-- the combinatorial heart: A's loop-derived condition vs B's sign-list condition,
-- for any list over {1,-1,0}
lemma hill_iff (l : List Int) (hdom : ∀ x ∈ l, x = 1 ∨ x = -1 ∨ x = 0) :
    (0 < (l.takeWhile (· == (1:Int))).length ∧
     (l.takeWhile (· == (1:Int))).length < l.length ∧
     ∀ x ∈ l.drop (l.takeWhile (· == (1:Int))).length, x = -1) ↔
    ((0:Int) ∉ l ∧ (1:Int) ∈ l ∧ (-1:Int) ∈ l ∧ l.Pairwise (fun a b => b ≤ a)) := by
  set p : Int → Bool := (· == (1:Int)) with hp
  have hsplit : l.takeWhile p ++ l.dropWhile p = l := List.takeWhile_append_dropWhile
  have hdropeq : l.drop (l.takeWhile p).length = l.dropWhile p := by
    have h := List.drop_left (l₁ := l.takeWhile p) (l₂ := l.dropWhile p)
    rwa [hsplit] at h
  have hlensum : (l.takeWhile p).length + (l.dropWhile p).length = l.length := by
    have := congrArg List.length hsplit
    rwa [List.length_append] at this
  have htw1 : ∀ x ∈ l.takeWhile p, x = 1 := by
    intro x hx
    have := List.mem_takeWhile_imp hx
    simpa [hp] using this
  constructor
  · rintro ⟨hu0, hum, hall⟩
    rw [hdropeq] at hall
    have htwne : l.takeWhile p ≠ [] := by
      intro h; rw [h] at hu0; simp at hu0
    have hdwne : l.dropWhile p ≠ [] := by
      intro h
      rw [h] at hlensum
      simp at hlensum
      omega
    have hmem : ∀ x ∈ l, x = 1 ∨ x = -1 := by
      intro x hx
      rw [← hsplit] at hx
      rcases List.mem_append.mp hx with h | h
      · exact Or.inl (htw1 x h)
      · exact Or.inr (hall x h)
    refine ⟨?_, ?_, ?_, ?_⟩
    · intro h0; rcases hmem 0 h0 with h | h <;> norm_num at h
    · have hh := List.head_mem htwne
      have he := htw1 _ hh
      exact List.Sublist.mem (he ▸ hh) (List.takeWhile_sublist p)
    · have hh := List.head_mem hdwne
      have he := hall _ hh
      exact List.Sublist.mem (he ▸ hh) (List.dropWhile_sublist p)
    · rw [← hsplit]
      rw [List.pairwise_append]
      refine ⟨?_, ?_, ?_⟩
      · exact List.pairwise_of_forall_mem_list (fun a ha b hb => by
          rw [htw1 a ha, htw1 b hb])
      · exact List.pairwise_of_forall_mem_list (fun a ha b hb => by
          rw [hall a ha, hall b hb])
      · intro a ha b hb
        rw [htw1 a ha, hall b hb]; norm_num
  · rintro ⟨h0, h1, hm1, hpw⟩
    have hmem : ∀ x ∈ l, x = 1 ∨ x = -1 := by
      intro x hx
      rcases hdom x hx with h | h | h
      · exact Or.inl h
      · exact Or.inr h
      · exact absurd (h ▸ hx) h0
    have hdwne : l.dropWhile p ≠ [] := by
      intro h
      have hl : l = l.takeWhile p := by
        calc l = l.takeWhile p ++ l.dropWhile p := hsplit.symm
        _ = l.takeWhile p := by rw [h, List.append_nil]
      have := htw1 _ (hl ▸ hm1)
      norm_num at this
    have hall : ∀ x ∈ l.dropWhile p, x = -1 := by
      obtain ⟨y, t, hyt⟩ := List.exists_cons_of_ne_nil hdwne
      have hyf : p y = false := by
        have := List.head_dropWhile_not p (l := l) hdwne
        simp only [hyt] at this
        simpa using this
      have hymem : y ∈ l :=
        List.Sublist.mem (by rw [hyt]; exact List.mem_cons_self) (List.dropWhile_sublist p)
      have hy : y = -1 := by
        rcases hmem y hymem with h | h
        · rw [h, hp] at hyf; norm_num at hyf
        · exact h
      have hdwpw : (l.dropWhile p).Pairwise (fun a b => b ≤ a) :=
        hpw.sublist (List.dropWhile_sublist p)
      rw [hyt] at hdwpw
      intro x hx
      rw [hyt] at hx
      rcases List.mem_cons.mp hx with h | h
      · rw [h, hy]
      · have hle : x ≤ y := (List.pairwise_cons.mp hdwpw).1 x h
        have hxmem : x ∈ l :=
          List.Sublist.mem (by rw [hyt]; exact List.mem_cons_of_mem _ h)
            (List.dropWhile_sublist p)
        rcases hmem x hxmem with hh | hh
        · rw [hh, hy] at hle; norm_num at hle
        · exact hh
    refine ⟨?_, ?_, ?_⟩
    · obtain ⟨y, t, hyt⟩ := List.exists_cons_of_ne_nil (List.ne_nil_of_mem h1)
      have hy1 : y = 1 := by
        rcases hmem y (by rw [hyt]; exact List.mem_cons_self) with h | h
        · exact h
        · exfalso
          rw [hyt] at h1 hpw
          rcases List.mem_cons.mp h1 with hh | hh
          · rw [h] at hh; norm_num at hh
          · have := (List.pairwise_cons.mp hpw).1 1 hh
            rw [h] at this; norm_num at this
      have : l.takeWhile p = y :: (t.takeWhile p) := by
        rw [hyt, List.takeWhile_cons_of_pos (by rw [hp, hy1]; simp)]
      rw [this]; exact Nat.succ_pos _
    · have : (l.dropWhile p).length ≠ 0 := by
        intro h
        exact hdwne (List.length_eq_zero_iff.mp h)
      omega
    · rw [hdropeq]; exact hall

WHAT THE TASK ASKS: Using the data above, transcribe the lines that run from the line with "rw [hyt] at hdwpw" to the line with "have hxmem : x", both ends kept, and output nothing else.

ANSWER SECTION:
      rw [hyt] at hdwpw
      intro x hx
      rw [hyt] at hx
      rcases List.mem_cons.mp hx with h | h
      · rw [h, hy]
      · have hle : x ≤ y := (List.pairwise_cons.mp hdwpw).1 x h
        have hxmem : x ∈ l :=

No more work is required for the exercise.